This is a prize given to time series econometrics and how to deal with imperfect data and changing variances for variables being estimated. Can you say “Generalized Method of Moments” (GMM)? Hansen teaches at the economics department of the University of Chicago.
For years now journalists have asked me if Hansen might win, and if so, how they might explain his work to the general reading public. Good luck with that one.
Unlike maximum likelihood estimation (MLE), GMM does not require complete knowledge of the distribution of the data. Only specified moments derived from an underlying model are needed for GMM estimation. In some cases in which the distribution of the data is known, MLE can be computationally very burdensome whereas GMM can be computationally very easy. The log-normal stochastic volatility model is one example. In models for which there are more moment conditions than model parameters, GMM estimation provides a straightforward way to test the specification of the proposed model. This is an important feature that is unique to GMM estimation.

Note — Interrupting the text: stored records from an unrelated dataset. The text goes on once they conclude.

-- pv_equiv track=rewrite | github.com/unNomeDaBM/Maturita-probability-calculator | probabilità lettere maturita.py | number_of_day_for_completion
-- ===== SOURCE A (Python) =====
-- ABC = list("abcdefghijklmnopqrstwxyz")
--
-- ELENCO = ["a", "a", "b0", "b", "c", "c", "c", "c", "c", "c", "d", "d", "e", "g", "l", "l0", "m", "r", "r", "r", "s", "s0", "s"]
--
-- def number_of_day_for_completion(starting_letter:str):
--     # Check if the "starting_letter" is even present in the "ELENCO"
--     if ELENCO.count(starting_letter) > 0:
--
--         # Copy the original "ELENCO" and reorder the new copy to start from the "starting_letter"
--         idx = ELENCO.index(starting_letter)
--         ELENCO_copy = ELENCO.copy()
--         for _ in range(idx):
--             ELENCO_copy.append(ELENCO_copy[0])
--             ELENCO_copy.pop(0)
--
--         # Reverse the list and find the first (last in the original order) subject and its index
--         ELENCO_copy.reverse()
--         for i, person in enumerate(ELENCO_copy):
--             if len(person) > 1:
--                 return len(ELENCO) - i
--
--     # If the "startind_letter" is not present in "ELENCO" it recursively call itself with the next letter of the alphabet
--     else:
--         # Check if it's the last letter of the alphabet; if so, call itself from the first letter of the alphabet
--         if starting_letter == ABC[-1]:
--             n_first_letter = ABC[0]
--         else:
--             n_first_letter = ABC[ABC.index(starting_letter) + 1]
--
--         return number_of_day_for_completion(n_first_letter)
-- ===== SOURCE B (Python) =====
-- ABC = list("abcdefghijklmnopqrstwxyz")
--
-- ELENCO = ["a", "a", "b0", "b", "c", "c", "c", "c", "c", "c", "d", "d", "e", "g", "l", "l0", "m", "r", "r", "r", "s", "s0", "s"]
--
-- def number_of_day_for_completion(starting_letter: str):
--     # Advance through ABC (wrapping 'z' -> 'a') until a letter present in ELENCO is found.
--     letter = starting_letter
--     while letter not in ELENCO:
--         if letter == ABC[-1]:
--             letter = ABC[0]
--         else:
--             letter = ABC[ABC.index(letter) + 1]
--     idx = ELENCO.index(letter)
--     n = len(ELENCO)
--     # The answer is the last rotated position holding a multi-char entry, plus one.
--     return max((p - idx) % n for p, x in enumerate(ELENCO) if len(x) > 1) + 1
-- ===== Notes on version B (the rewrite author's own statement) =====
-- stated objective: alternative
-- what changed: Replaces A's recursion with copy/rotate/pop/reverse/scan over ELENCO by an iterative advance through ABC plus a direct closed-form max of (p - idx) % len(ELENCO) over the fixed positions of multi-char entries.
import Mathlib
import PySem

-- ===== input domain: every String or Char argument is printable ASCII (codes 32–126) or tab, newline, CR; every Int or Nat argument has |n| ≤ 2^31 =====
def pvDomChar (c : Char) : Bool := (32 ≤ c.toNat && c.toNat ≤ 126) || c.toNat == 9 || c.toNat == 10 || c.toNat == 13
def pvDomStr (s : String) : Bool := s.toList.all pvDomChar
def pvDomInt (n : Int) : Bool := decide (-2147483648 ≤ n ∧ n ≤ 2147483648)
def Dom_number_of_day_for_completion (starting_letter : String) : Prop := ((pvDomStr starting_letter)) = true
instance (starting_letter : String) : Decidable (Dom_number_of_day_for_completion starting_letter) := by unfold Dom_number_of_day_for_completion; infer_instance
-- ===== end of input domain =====

-- B replaces A's recursion + list rotation/reversal/scan with a while-style advance and a
-- direct modular-max over the fixed positions of multi-char entries (objective: alternative).


-- ===== PORT A =====
def pvABC : List String :=
  ["a","b","c","d","e","f","g","h","i","j","k","l","m","n","o","p","q","r","s","t","w","x","y","z"]

def pvELENCO : List String :=
  ["a","a","b0","b","c","c","c","c","c","c","d","d","e","g","l","l0","m","r","r","r","s","s0","s"]

-- ELENCO_copy.append(ELENCO_copy[0]); ELENCO_copy.pop(0)  — one rotation step
def pvRotStep (l : List String) : List String :=
  match l with
  | [] => []            -- unreachable: ELENCO is nonempty (Python would raise IndexError)
  | h :: t => t ++ [h]

-- the reversed-enumerate scan: first multi-char entry, return len(ELENCO) - i
def pvScanA : List (Int × String) → Int
  | [] => 0             -- unreachable: ELENCO contains multi-char entries (Python returns None)
  | (i, p) :: rest => if PySem.Str.len p > 1 then (23 : Int) - (i : Int) else pvScanA rest

-- A's recursion, with fuel: the Python chain a→b→…→z→a reaches ELENCO within 24 steps
-- whenever it does not raise ValueError; inputs where it raises are outside Pre_.
def pvARec : Nat → String → Int
  | 0, _ => 0
  | Nat.succ fuel, s =>
    if PySem.List.count pvELENCO s > 0 then
      let idx := (PySem.List.index? pvELENCO s).getD 0
      let copy := (List.range idx).foldl (fun l _ => pvRotStep l) pvELENCO
      pvScanA (PySem.List.enumerate copy.reverse)
    else
      let nxt :=
        if s == "z" then "a"
        else match PySem.List.index? pvABC s with
             | some i => (PySem.List.pyGet? pvABC ((i : Int) + 1)).getD ""
             | none => ""        -- Python raises ValueError here; outside Pre_
      pvARec fuel nxt

def number_of_day_for_completion (starting_letter : String) : Int :=
  pvARec 30 starting_letter

-- ===== PORT B =====
-- while letter not in ELENCO: advance through ABC, wrapping 'z' -> 'a'
def pvAdvance : Nat → String → String
  | 0, s => s
  | Nat.succ fuel, s =>
    if s ∈ pvELENCO then s
    else
      let nxt :=
        if s == "z" then "a"
        else match PySem.List.index? pvABC s with
             | some i => (PySem.List.pyGet? pvABC ((i : Int) + 1)).getD ""
             | none => ""        -- Python raises ValueError here; outside Pre_
      pvAdvance fuel nxt

def number_of_day_for_completion_alt (starting_letter : String) : Int :=
  let letter := pvAdvance 30 starting_letter
  let idx := ((PySem.List.index? pvELENCO letter).getD 0 : Int)
  let n := (pvELENCO.length : Int)
  (((PySem.List.enumerate pvELENCO).filter (fun pe => PySem.Str.len pe.2 > 1)).foldl
      (fun acc pe => max acc (PySem.Int.mod (pe.1 - idx) n)) (-(10^9))) + 1

-- ===== PRECONDITION & SPEC =====
-- Pre_ excludes exactly the inputs on which Python A raises ValueError
-- (strings neither in ELENCO nor a letter of ABC, e.g. "u", "v", "A", "").
def Pre_number_of_day_for_completion (starting_letter : String) : Prop :=
  starting_letter ∈ pvELENCO ∨ starting_letter ∈ pvABC
instance (starting_letter : String) : Decidable (Pre_number_of_day_for_completion starting_letter) := by unfold Pre_number_of_day_for_completion; infer_instance

def pvWitness_number_of_day_for_completion : String := "t"

def Spec_number_of_day_for_completion (starting_letter : String) (out : Int) : Prop := out = number_of_day_for_completion_alt starting_letter
instance (starting_letter : String) (out : Int) : Decidable (Spec_number_of_day_for_completion starting_letter out) := by unfold Spec_number_of_day_for_completion; infer_instance

-- ===== CLAIM (what is proved, stated in full; the proofs are below) =====
def Claim_equal_number_of_day_for_completion : Prop := ∀ (starting_letter : String), Dom_number_of_day_for_completion starting_letter → Pre_number_of_day_for_completion starting_letter → Spec_number_of_day_for_completion starting_letter (number_of_day_for_completion starting_letter)

-- ===== LEMMAS AND PROOFS =====

-- ===== VERDICT (by name: the statement is the Claim_ definition above) =====
theorem number_of_day_for_completion_spec : Claim_equal_number_of_day_for_completion := by
  intro s _ hpre
  unfold Spec_number_of_day_for_completion
  rcases hpre with h | h <;> fin_cases h <;> decide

If you read this piece with Hodrick, you will see that Hansen’s work is instrumental for testing the advanced versions of the propositions of Fama and Shiller. In this critical sense, the three prizes are quite tightly unified. And see this paper too with Singleton. Here’s the most concrete sentence you are going to squeeze out of me on this one: if you want to do serious analysis of whether changing risk premia can help rationalize observed asset price movements, Hansen’s contributions will prove essential.